In verse 2, the reference to being “in the midst of lions” may also indicate that the lioness chose to have close association with these lions or foreign rulers and adopted their God-dishonoring ways. (Compare 1 Kings 11:1-8; 14:21-24; 2 Kings 21:2-9.)
In verse 11, the oldest extant Greek text (P967) does not use the expression “rod of strength.” It reads, “rod.” Regarding the vine, the Targum indicates that it was elevated by its might over other kingdoms, being superior to them in its military forces and its many valiant warriors.
The Septuagint (in verse 12) refers to the “choice parts” of the vine as being dried up by a “scorching wind.” Then, regarding the “choice parts,” probably meaning choice twigs, the Septuagint continues, “they were punished” (P967). Rahlfs’ printed Greek text says, “it [the vine] was punished.” According to the Targum, a king who was as fierce as the east wind, struck down the people. The “mighty rulers were exiled, and the nations that were as fierce as fire destroyed them.”
The Targum (verse 14) links the fire to the nations that slaughtered the people. They are described as being “as fierce as fire.”

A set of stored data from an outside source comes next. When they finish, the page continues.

-- pv_equiv track=rewrite | github.com/Maximus231/EnglishTutorTelegram | tests.py | obtain_substring_with_extra_word
-- ===== SOURCE A (Python) =====
-- def obtain_substring_with_extra_word(original_string, a, b):
--     # Split the original string into words
--     words = original_string.split()
--
--     # Find the start index of the substring
--     start_index = 0
--     current_char_count = 0
--     for i, word in enumerate(words):
--         if current_char_count + len(word) >= a:
--             start_index = i
--             break
--         current_char_count += len(word) + 1  # Account for the space between words
--
--     # Find the end index of the substring
--     end_index = len(words) - 1
--     current_char_count = 0
--     for i, word in enumerate(words[start_index:], start=start_index):
--         if current_char_count + len(word) >= b:
--             end_index = i
--             break
--         current_char_count += len(word) + 1  # Account for the space between words
--
--     # Adjust start and end indexes to include one more word from the left and right
--     start_index = max(0, start_index - 1)
--     end_index = min(len(words) - 1, end_index + 1)
--
--     # Construct the new substring
--     new_substring = ' '.join(words[start_index:end_index + 1])
--
--     return new_substring
--
-- original_string = "This is an example string to demonstrate the function."
--
-- a = 8  # Index indicating the start of the substring
--
-- b = 14  # Index indicating the end of the substring
--
-- new_substring = obtain_substring_with_extra_word(original_string, a, b)
-- ===== SOURCE B (Python) =====
-- def obtain_substring_with_extra_word(original_string, a, b):
--     # Prefix table of cumulative end positions + binary search, instead of two linear scans.
--     words = original_string.split()
--     n = len(words)
--
--     ends = []
--     total = 0
--     for w in words:
--         total += len(w)
--         ends.append(total)
--         total += 1  # the space after the word
--
--     def bisect_left(arr, t):
--         lo, hi = 0, len(arr)
--         while lo < hi:
--             mid = (lo + hi) // 2
--             if arr[mid] < t:
--                 lo = mid + 1
--             else:
--                 hi = mid
--         return lo
--
--     start_index = bisect_left(ends, a)
--     if start_index == n:
--         start_index = 0  # original default when no word reaches a
--
--     offset = ends[start_index - 1] + 1 if start_index > 0 else 0
--     end_index = max(start_index, bisect_left(ends, b + offset))
--     if end_index == n:
--         end_index = n - 1  # original default when no word reaches b
--
--     lo = max(0, start_index - 1)
--     hi = min(n - 1, end_index + 1)
--     return ' '.join(words[lo:hi + 1])
-- ===== Notes on version B (the rewrite author's own statement) =====
-- stated objective: alternative
-- what changed: Replaces A's two break-on-threshold counting scans with a prefix table of cumulative word end-positions queried by hand-written binary search (clamped and remapped to reproduce A's default indices).
import Mathlib
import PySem

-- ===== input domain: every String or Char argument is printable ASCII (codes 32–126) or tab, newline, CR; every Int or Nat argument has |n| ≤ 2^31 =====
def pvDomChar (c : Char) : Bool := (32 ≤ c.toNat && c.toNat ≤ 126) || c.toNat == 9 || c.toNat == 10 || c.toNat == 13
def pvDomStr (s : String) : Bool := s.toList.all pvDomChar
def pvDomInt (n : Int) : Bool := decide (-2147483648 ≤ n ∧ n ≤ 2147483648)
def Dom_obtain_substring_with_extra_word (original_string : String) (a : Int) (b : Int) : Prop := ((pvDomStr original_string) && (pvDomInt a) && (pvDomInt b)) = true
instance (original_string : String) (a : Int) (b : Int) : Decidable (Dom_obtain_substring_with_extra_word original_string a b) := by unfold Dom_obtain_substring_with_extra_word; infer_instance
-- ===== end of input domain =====

-- B replaces A's two counting scans with a prefix table of word end-positions plus binary search (alternative decomposition).

-- ===== PORT A =====
-- first loop: running char count; start_index stays 0 when no word reaches `a`
def pvLoopStart (ws : List String) (i : Nat) (cnt : Int) (a : Int) : Nat :=
  match ws with
  | [] => 0
  | w :: rest =>
    if a ≤ cnt + PySem.Str.len w then i
    else pvLoopStart rest (i + 1) (cnt + PySem.Str.len w + 1) a

-- second loop over words[start_index:], enumerate start=start_index, default len(words)-1
def pvLoopEnd (ws : List String) (i : Nat) (cnt : Int) (b : Int) (dflt : Int) : Int :=
  match ws with
  | [] => dflt
  | w :: rest =>
    if b ≤ cnt + PySem.Str.len w then (i : Int)
    else pvLoopEnd rest (i + 1) (cnt + PySem.Str.len w + 1) b dflt

def obtain_substring_with_extra_word (original_string : String) (a : Int) (b : Int) : String :=
  let words := PySem.Str.split₀ original_string
  let start_index := pvLoopStart words 0 0 a
  let end_index := pvLoopEnd (PySem.List.slice words (some (start_index : Int)) none) start_index 0 b (PySem.List.len words - 1)
  let start2 : Int := max 0 ((start_index : Int) - 1)
  let end2 : Int := min (PySem.List.len words - 1) (end_index + 1)
  PySem.Str.join " " (PySem.List.slice words (some start2) (some (end2 + 1)))

-- ===== PORT B =====
-- ends[i] = cumulative end-character-position of word i
def pvEnds (ws : List String) (total : Int) : List Int :=
  match ws with
  | [] => []
  | w :: rest => (total + PySem.Str.len w) :: pvEnds rest (total + PySem.Str.len w + 1)

-- Source B's hand-written bisect_left while-loop (arr[mid] is always in range; default 0 is never read)
def pvBisect (arr : List Int) (t : Int) (lo hi : Nat) : Nat :=
  if _h : lo < hi then
    let mid := (lo + hi) / 2
    if PySem.List.pyGetD arr (mid : Int) 0 < t then pvBisect arr t (mid + 1) hi
    else pvBisect arr t lo mid
  else lo
termination_by hi - lo
decreasing_by all_goals omega

def obtain_substring_with_extra_word_alt (original_string : String) (a : Int) (b : Int) : String :=
  let words := PySem.Str.split₀ original_string
  let n := words.length
  let ends := pvEnds words 0
  let si0 := pvBisect ends a 0 ends.length
  let si := if si0 = n then 0 else si0
  let offset : Int := if 0 < si then PySem.List.pyGetD ends ((si : Int) - 1) 0 + 1 else 0
  let ei0 := max si (pvBisect ends (b + offset) 0 ends.length)
  let ei : Int := if ei0 = n then (n : Int) - 1 else (ei0 : Int)
  let lo : Int := max 0 ((si : Int) - 1)
  let hi : Int := min ((n : Int) - 1) (ei + 1)
  PySem.Str.join " " (PySem.List.slice words (some lo) (some (hi + 1)))

-- ===== PRECONDITION & SPEC =====
def Spec_obtain_substring_with_extra_word (original_string : String) (a : Int) (b : Int) (out : String) : Prop := out = obtain_substring_with_extra_word_alt original_string a b
instance (original_string : String) (a : Int) (b : Int) (out : String) : Decidable (Spec_obtain_substring_with_extra_word original_string a b out) := by unfold Spec_obtain_substring_with_extra_word; infer_instance

-- ===== CLAIM (what is proved, stated in full; the proofs are below) =====
def Claim_equal_obtain_substring_with_extra_word : Prop := ∀ (original_string : String) (a : Int) (b : Int), Dom_obtain_substring_with_extra_word original_string a b → Spec_obtain_substring_with_extra_word original_string a b (obtain_substring_with_extra_word original_string a b)

-- ===== LEMMAS AND PROOFS =====

-- index of the first entry ≥ t (= length when there is none)
def pvFirst (l : List Int) (t : Int) : Nat := l.findIdx (fun x => decide (t ≤ x))

theorem pvEnds_length (ws : List String) (c : Int) : (pvEnds ws c).length = ws.length := by
  induction ws generalizing c with
  | nil => rfl
  | cons w rest ih => simp [pvEnds, ih]

theorem pvEnds_ge (ws : List String) (c : Int) : ∀ x ∈ pvEnds ws c, c ≤ x := by
  induction ws generalizing c with
  | nil => simp [pvEnds]
  | cons w rest ih =>
    intro x hx
    have hlen : (0 : Int) ≤ PySem.Str.len w := by simp [PySem.Str.len_eq]
    simp only [pvEnds, List.mem_cons] at hx
    rcases hx with h | h
    · omega
    · have := ih (c + PySem.Str.len w + 1) x h; omega

theorem pvEnds_pairwise (ws : List String) (c : Int) : (pvEnds ws c).Pairwise (· < ·) := by
  induction ws generalizing c with
  | nil => simp [pvEnds]
  | cons w rest ih =>
    refine List.Pairwise.cons ?_ (ih _)
    intro x hx
    have := pvEnds_ge rest (c + PySem.Str.len w + 1) x hx
    omega

theorem pvEnds_shift (ws : List String) (c d : Int) :
    pvEnds ws (c + d) = (pvEnds ws c).map (· + d) := by
  induction ws generalizing c with
  | nil => rfl
  | cons w rest ih =>
    simp only [pvEnds, List.map_cons]
    congr 1
    · ring
    · have h2 : c + d + PySem.Str.len w + 1 = (c + PySem.Str.len w + 1) + d := by ring
      rw [h2, ih]

-- the offset Source B computes: cumulative char count consumed before word k
def pvOff (l : List Int) (k : Nat) (c : Int) : Int := if k = 0 then c else l.getD (k - 1) 0 + 1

The concluding part of the Hebrew text of verse 14 may be rendered, “This [is] a lamentation and will become a lamentation.” In the Septuagint, the wording is somewhat different. “It is a tribe for a parable [or likeness] of a lamentation, and it will be [or serve] for a lamentation.” Possibly the thought is that what happened to the “tribe,” or the people of the kingdom of Judah, would prove to be a parable, likeness, or illustration of other developments that would become the subject of a lament or dirge. The Targum refers to the prophet Ezekiel as having uttered a lamentation. The words he spoke are identified as a prophecy that would become a lamentation.